:: The task ::
Among these records, which lines include "none"? Copy them out.

:: Supplied material ::

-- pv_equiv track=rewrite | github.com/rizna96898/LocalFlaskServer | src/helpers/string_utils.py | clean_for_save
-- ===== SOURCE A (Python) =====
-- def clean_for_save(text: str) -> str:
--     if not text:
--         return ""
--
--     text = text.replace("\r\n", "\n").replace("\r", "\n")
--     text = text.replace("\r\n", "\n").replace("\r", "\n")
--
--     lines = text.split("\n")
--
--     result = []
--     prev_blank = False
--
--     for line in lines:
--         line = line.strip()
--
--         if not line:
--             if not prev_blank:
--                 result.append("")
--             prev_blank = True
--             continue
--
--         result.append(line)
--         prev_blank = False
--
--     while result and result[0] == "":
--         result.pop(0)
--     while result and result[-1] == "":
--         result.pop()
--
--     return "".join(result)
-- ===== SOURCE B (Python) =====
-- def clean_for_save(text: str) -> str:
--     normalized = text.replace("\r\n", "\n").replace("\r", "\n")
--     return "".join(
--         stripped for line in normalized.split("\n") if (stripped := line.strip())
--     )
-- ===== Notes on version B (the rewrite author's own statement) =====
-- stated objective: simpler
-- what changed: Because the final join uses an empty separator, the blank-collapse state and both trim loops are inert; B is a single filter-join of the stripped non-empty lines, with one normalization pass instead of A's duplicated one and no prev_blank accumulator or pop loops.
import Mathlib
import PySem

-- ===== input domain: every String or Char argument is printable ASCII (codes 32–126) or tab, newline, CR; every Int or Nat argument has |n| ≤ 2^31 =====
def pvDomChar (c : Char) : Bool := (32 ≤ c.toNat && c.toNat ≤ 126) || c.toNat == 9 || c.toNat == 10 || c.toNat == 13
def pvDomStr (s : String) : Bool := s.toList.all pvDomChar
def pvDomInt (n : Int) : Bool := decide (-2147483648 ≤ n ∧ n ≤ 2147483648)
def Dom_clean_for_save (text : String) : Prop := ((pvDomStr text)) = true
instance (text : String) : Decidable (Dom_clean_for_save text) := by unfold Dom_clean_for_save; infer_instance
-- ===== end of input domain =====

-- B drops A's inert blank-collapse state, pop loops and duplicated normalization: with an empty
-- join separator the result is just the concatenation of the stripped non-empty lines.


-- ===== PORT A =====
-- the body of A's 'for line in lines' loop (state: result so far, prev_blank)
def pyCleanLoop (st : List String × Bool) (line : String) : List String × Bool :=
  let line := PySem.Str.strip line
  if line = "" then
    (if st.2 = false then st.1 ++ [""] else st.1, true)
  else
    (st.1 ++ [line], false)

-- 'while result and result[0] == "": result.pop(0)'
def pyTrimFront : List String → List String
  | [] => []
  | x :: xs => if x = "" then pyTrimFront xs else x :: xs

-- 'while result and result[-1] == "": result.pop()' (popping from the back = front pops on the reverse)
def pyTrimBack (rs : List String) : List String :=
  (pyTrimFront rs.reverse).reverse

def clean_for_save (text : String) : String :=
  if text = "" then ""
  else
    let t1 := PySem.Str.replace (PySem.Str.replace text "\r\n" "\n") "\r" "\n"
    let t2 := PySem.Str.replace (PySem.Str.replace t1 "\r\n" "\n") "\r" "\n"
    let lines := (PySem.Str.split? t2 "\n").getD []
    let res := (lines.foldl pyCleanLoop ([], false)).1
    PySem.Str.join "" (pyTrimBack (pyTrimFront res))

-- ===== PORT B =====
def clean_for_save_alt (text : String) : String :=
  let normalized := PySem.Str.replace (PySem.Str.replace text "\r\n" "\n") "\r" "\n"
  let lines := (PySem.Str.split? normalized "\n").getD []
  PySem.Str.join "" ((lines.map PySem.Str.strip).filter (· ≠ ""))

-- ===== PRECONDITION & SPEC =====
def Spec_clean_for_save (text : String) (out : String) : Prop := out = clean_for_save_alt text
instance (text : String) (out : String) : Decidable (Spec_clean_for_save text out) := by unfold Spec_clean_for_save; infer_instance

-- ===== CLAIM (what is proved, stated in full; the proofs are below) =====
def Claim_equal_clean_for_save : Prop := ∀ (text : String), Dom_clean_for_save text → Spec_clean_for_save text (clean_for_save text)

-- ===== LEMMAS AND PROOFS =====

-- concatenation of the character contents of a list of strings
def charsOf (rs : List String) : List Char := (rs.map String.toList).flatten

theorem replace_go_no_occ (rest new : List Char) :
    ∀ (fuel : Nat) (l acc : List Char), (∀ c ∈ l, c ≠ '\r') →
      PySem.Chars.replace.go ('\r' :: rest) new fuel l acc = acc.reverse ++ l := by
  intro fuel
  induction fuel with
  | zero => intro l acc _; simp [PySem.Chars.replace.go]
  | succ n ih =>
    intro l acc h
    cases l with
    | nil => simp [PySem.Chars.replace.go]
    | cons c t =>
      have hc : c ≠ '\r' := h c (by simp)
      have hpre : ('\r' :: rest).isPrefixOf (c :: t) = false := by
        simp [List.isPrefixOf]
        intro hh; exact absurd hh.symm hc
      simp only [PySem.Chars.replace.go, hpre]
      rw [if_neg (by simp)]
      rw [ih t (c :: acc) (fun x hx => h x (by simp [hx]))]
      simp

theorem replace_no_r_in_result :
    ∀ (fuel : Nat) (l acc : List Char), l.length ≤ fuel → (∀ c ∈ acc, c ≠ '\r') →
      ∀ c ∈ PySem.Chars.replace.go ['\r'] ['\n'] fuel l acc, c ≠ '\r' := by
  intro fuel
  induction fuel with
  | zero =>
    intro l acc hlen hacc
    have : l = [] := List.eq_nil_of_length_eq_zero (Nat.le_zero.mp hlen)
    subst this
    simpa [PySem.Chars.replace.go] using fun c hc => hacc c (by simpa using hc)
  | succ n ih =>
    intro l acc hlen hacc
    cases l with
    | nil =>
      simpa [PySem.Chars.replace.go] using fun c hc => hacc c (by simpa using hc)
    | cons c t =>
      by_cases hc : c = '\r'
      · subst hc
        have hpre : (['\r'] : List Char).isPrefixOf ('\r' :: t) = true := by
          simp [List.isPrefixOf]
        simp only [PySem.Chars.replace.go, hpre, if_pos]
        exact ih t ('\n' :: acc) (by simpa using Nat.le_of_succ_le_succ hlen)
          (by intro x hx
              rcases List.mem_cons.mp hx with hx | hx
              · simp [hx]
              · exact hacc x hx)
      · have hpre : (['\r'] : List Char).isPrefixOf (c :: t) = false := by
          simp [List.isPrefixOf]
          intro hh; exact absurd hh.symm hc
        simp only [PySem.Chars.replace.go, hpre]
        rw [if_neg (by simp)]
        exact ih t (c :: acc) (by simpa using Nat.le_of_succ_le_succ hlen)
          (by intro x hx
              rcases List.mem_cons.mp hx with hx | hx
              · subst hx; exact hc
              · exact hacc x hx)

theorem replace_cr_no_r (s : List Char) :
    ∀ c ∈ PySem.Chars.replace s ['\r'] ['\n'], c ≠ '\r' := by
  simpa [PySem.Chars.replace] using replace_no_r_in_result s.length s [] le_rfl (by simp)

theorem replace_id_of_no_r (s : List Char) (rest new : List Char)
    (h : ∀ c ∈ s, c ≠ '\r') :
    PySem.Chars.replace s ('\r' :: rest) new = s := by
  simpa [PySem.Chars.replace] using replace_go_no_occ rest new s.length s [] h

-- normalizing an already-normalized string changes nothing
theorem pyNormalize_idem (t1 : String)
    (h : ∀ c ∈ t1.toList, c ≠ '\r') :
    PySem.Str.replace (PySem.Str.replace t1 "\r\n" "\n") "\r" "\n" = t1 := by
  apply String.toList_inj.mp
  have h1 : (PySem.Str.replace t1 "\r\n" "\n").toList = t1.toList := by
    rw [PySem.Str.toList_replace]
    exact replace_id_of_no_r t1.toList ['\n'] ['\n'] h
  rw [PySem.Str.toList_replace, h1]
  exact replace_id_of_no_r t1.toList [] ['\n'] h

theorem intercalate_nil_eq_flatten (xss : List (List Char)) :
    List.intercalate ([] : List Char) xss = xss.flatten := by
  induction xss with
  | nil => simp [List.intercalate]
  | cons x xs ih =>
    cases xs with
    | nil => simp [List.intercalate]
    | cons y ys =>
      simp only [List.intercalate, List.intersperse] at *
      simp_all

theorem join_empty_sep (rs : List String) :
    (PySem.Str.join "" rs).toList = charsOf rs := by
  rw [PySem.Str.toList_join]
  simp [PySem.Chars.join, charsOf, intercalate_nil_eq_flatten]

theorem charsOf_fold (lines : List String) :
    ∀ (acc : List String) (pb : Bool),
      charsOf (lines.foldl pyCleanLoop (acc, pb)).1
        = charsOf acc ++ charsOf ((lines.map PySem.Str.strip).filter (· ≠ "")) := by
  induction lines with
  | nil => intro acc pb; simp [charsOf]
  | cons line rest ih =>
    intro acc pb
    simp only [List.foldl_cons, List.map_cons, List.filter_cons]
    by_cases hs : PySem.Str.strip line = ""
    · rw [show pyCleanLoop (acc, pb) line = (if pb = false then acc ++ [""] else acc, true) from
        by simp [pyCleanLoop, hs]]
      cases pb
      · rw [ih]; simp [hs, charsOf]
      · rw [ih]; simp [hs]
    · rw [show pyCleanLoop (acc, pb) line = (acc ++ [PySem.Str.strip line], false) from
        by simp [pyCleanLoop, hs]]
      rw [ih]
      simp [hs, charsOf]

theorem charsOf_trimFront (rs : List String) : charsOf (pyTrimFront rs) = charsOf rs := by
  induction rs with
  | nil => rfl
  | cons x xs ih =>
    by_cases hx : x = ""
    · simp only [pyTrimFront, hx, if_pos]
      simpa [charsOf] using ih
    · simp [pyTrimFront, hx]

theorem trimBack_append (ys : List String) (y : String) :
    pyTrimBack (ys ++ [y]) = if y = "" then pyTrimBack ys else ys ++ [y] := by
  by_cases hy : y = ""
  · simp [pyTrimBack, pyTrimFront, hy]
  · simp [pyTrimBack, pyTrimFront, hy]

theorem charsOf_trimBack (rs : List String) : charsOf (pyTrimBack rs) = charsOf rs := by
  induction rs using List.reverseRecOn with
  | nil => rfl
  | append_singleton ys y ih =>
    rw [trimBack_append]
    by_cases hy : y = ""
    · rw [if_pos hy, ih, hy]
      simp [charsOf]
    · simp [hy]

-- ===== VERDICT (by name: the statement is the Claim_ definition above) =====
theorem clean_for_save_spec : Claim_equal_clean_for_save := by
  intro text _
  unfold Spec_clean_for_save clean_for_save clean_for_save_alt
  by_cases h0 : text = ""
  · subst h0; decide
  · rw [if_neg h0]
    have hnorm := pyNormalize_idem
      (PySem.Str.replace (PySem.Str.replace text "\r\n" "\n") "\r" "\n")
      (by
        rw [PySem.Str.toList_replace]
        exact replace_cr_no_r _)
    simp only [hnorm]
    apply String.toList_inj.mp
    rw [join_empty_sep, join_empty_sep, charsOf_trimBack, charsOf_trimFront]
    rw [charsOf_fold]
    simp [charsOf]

==

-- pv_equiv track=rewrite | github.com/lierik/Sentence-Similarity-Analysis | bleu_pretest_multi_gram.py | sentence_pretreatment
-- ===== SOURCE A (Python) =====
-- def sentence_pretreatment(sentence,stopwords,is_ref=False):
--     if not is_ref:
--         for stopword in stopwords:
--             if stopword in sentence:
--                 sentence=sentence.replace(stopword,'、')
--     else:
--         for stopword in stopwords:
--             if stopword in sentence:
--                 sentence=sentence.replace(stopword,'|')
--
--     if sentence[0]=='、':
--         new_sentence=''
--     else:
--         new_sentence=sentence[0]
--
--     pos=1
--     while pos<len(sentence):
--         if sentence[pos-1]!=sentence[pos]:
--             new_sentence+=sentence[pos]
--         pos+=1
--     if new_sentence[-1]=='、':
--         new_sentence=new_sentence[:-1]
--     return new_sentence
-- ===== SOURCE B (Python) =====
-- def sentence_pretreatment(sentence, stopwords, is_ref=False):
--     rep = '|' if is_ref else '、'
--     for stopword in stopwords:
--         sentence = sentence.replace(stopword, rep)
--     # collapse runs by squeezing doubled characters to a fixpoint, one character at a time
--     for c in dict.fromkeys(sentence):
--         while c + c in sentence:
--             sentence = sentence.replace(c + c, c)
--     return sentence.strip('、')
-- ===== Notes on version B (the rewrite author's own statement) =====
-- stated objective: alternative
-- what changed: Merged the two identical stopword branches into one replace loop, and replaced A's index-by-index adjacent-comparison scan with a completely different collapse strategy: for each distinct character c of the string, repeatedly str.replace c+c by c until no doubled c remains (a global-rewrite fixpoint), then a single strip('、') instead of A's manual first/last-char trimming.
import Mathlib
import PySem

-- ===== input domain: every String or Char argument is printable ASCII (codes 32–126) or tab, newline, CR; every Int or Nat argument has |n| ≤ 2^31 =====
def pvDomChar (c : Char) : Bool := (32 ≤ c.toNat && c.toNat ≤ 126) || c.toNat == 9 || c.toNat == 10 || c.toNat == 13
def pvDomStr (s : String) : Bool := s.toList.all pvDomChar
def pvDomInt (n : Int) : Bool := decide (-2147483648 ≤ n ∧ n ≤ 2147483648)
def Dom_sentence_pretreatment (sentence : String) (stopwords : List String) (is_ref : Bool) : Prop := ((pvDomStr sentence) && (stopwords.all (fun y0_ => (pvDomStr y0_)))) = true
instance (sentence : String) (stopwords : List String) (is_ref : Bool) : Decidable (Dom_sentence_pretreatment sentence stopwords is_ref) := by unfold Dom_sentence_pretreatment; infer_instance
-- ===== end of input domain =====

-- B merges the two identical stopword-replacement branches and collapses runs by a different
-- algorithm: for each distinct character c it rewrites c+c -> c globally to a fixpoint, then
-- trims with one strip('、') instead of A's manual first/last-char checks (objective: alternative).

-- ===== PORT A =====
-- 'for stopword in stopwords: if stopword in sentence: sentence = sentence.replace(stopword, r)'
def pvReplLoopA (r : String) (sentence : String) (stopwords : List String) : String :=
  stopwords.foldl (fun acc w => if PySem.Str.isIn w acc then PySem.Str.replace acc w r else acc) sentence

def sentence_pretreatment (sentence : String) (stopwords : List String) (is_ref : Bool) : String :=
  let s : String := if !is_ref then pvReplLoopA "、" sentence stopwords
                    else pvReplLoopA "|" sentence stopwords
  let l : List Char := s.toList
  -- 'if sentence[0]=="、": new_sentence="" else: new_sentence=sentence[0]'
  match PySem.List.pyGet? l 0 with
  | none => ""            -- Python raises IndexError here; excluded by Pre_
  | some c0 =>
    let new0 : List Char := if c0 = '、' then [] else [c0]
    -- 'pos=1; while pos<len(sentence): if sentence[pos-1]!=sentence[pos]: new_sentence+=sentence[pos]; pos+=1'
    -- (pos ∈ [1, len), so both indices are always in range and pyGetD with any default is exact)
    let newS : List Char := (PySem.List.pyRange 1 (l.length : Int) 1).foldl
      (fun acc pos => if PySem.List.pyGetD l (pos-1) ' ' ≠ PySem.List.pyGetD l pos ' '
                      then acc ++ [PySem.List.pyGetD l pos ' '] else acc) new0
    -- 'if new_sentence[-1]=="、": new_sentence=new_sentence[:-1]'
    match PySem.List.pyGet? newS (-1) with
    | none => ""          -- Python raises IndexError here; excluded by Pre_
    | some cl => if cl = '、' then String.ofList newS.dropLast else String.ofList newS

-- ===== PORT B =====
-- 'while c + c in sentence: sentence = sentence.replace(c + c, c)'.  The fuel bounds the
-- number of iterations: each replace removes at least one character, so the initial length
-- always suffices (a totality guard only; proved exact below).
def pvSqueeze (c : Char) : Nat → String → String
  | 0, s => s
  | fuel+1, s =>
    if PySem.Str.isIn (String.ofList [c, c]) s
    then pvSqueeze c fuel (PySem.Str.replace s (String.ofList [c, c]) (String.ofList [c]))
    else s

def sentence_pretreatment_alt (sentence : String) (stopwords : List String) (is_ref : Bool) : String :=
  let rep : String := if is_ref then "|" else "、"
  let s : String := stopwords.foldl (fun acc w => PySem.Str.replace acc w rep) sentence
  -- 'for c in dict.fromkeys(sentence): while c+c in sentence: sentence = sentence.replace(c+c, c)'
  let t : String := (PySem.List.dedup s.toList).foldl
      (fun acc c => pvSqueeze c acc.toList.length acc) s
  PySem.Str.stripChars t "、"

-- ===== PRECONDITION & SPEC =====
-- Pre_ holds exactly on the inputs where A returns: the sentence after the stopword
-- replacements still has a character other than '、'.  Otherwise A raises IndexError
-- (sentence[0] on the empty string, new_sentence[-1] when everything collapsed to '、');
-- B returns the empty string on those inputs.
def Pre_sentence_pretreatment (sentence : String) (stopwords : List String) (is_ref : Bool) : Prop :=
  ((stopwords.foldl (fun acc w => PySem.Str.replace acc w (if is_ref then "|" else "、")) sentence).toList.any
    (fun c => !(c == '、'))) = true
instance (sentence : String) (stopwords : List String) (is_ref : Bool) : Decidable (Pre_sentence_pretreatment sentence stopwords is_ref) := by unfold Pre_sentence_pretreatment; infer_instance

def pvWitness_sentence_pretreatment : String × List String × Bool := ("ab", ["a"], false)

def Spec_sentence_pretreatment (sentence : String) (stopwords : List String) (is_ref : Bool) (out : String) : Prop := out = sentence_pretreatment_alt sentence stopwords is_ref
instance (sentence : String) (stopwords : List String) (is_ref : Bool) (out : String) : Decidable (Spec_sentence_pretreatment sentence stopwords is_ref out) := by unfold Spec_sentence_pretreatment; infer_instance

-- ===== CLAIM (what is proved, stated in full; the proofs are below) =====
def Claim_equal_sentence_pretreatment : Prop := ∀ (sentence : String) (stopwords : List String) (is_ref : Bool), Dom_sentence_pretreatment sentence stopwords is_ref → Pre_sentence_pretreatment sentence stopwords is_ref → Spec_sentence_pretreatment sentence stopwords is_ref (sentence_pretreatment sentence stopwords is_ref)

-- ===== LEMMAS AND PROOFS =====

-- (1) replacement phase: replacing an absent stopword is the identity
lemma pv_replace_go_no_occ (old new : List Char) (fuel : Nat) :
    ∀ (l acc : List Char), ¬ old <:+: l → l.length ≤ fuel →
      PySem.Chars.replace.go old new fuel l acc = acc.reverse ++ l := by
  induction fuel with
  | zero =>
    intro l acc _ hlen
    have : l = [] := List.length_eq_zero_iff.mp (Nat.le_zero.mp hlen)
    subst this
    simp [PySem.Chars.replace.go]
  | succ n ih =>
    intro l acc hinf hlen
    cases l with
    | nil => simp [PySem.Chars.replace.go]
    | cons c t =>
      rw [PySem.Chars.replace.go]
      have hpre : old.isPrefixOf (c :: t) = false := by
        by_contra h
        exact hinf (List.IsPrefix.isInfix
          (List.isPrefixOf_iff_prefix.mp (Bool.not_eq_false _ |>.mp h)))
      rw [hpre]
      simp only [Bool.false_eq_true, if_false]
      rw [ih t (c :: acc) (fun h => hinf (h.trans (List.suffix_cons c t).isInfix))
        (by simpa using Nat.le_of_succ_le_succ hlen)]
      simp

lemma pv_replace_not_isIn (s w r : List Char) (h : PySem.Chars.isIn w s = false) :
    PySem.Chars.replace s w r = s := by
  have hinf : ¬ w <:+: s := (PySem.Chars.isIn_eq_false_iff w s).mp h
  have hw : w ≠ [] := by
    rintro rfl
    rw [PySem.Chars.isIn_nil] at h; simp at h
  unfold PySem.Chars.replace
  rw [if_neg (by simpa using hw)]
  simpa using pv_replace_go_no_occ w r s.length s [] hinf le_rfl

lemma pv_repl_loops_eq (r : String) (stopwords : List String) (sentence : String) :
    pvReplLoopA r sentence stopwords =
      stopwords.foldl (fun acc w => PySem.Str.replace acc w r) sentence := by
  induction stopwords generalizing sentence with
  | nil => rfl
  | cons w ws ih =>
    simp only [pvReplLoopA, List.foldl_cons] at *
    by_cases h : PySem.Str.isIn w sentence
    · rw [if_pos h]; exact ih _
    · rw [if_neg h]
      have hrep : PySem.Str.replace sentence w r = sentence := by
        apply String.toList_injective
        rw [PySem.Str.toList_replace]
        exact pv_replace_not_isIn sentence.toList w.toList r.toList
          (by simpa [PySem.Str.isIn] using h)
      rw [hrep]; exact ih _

==

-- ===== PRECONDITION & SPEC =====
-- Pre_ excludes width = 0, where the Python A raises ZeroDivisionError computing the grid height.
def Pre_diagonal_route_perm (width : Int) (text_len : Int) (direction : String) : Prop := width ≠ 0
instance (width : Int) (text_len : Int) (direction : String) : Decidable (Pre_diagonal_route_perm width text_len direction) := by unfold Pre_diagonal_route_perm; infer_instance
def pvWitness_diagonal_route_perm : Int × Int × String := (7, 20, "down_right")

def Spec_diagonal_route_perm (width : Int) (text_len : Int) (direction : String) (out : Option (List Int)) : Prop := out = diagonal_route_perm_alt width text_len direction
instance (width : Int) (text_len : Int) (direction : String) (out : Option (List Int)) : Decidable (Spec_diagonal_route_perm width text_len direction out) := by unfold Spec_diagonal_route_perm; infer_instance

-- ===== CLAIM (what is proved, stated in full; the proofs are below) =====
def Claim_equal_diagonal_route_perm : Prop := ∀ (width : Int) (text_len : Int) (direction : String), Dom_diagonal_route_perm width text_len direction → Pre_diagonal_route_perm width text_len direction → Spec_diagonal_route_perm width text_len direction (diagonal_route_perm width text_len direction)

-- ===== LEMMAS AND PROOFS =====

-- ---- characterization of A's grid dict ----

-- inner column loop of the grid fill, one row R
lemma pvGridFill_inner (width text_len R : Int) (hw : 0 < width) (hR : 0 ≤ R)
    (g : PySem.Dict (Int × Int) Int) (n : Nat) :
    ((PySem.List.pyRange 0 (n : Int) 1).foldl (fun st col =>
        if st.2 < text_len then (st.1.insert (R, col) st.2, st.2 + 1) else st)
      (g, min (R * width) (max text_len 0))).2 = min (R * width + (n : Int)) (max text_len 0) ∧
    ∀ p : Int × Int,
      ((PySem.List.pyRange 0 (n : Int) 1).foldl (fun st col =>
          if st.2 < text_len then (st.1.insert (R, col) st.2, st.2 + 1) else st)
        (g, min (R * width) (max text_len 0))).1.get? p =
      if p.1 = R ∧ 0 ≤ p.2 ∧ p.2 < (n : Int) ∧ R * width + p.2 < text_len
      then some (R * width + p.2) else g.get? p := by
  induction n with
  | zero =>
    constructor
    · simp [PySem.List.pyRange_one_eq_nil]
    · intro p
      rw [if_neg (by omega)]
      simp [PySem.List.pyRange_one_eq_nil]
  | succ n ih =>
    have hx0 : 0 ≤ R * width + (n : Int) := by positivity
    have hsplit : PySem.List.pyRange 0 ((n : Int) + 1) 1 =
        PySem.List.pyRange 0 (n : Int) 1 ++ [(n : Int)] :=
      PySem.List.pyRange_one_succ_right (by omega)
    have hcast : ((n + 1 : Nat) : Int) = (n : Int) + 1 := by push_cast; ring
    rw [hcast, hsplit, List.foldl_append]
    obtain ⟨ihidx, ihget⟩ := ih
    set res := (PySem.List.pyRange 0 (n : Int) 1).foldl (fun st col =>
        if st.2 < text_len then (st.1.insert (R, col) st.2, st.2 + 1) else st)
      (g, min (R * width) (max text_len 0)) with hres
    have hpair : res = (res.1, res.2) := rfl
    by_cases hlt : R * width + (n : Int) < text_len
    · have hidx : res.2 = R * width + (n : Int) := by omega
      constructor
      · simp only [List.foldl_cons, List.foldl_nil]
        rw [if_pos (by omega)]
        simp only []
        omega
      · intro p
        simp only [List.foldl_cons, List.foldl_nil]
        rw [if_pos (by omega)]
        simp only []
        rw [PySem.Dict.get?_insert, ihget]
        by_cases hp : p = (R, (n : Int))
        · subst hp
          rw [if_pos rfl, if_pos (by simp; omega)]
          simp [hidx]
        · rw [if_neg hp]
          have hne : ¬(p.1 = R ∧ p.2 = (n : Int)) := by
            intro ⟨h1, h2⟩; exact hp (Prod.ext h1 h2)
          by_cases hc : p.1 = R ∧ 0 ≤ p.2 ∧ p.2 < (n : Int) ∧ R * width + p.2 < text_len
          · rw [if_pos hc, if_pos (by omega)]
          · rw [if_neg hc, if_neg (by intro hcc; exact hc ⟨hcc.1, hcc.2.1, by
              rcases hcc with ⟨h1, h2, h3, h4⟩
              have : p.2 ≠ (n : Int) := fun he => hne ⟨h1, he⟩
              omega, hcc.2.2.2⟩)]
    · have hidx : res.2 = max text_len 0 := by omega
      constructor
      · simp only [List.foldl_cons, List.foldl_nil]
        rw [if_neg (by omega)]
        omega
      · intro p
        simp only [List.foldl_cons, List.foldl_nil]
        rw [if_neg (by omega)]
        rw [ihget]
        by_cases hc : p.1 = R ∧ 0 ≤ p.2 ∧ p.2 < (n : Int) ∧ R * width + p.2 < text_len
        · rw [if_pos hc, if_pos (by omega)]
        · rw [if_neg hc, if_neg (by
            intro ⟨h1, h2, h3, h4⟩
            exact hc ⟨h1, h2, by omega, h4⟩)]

:: Task output ::
  | none => ""            -- Python raises IndexError here; excluded by Pre_
    | none => ""          -- Python raises IndexError here; excluded by Pre_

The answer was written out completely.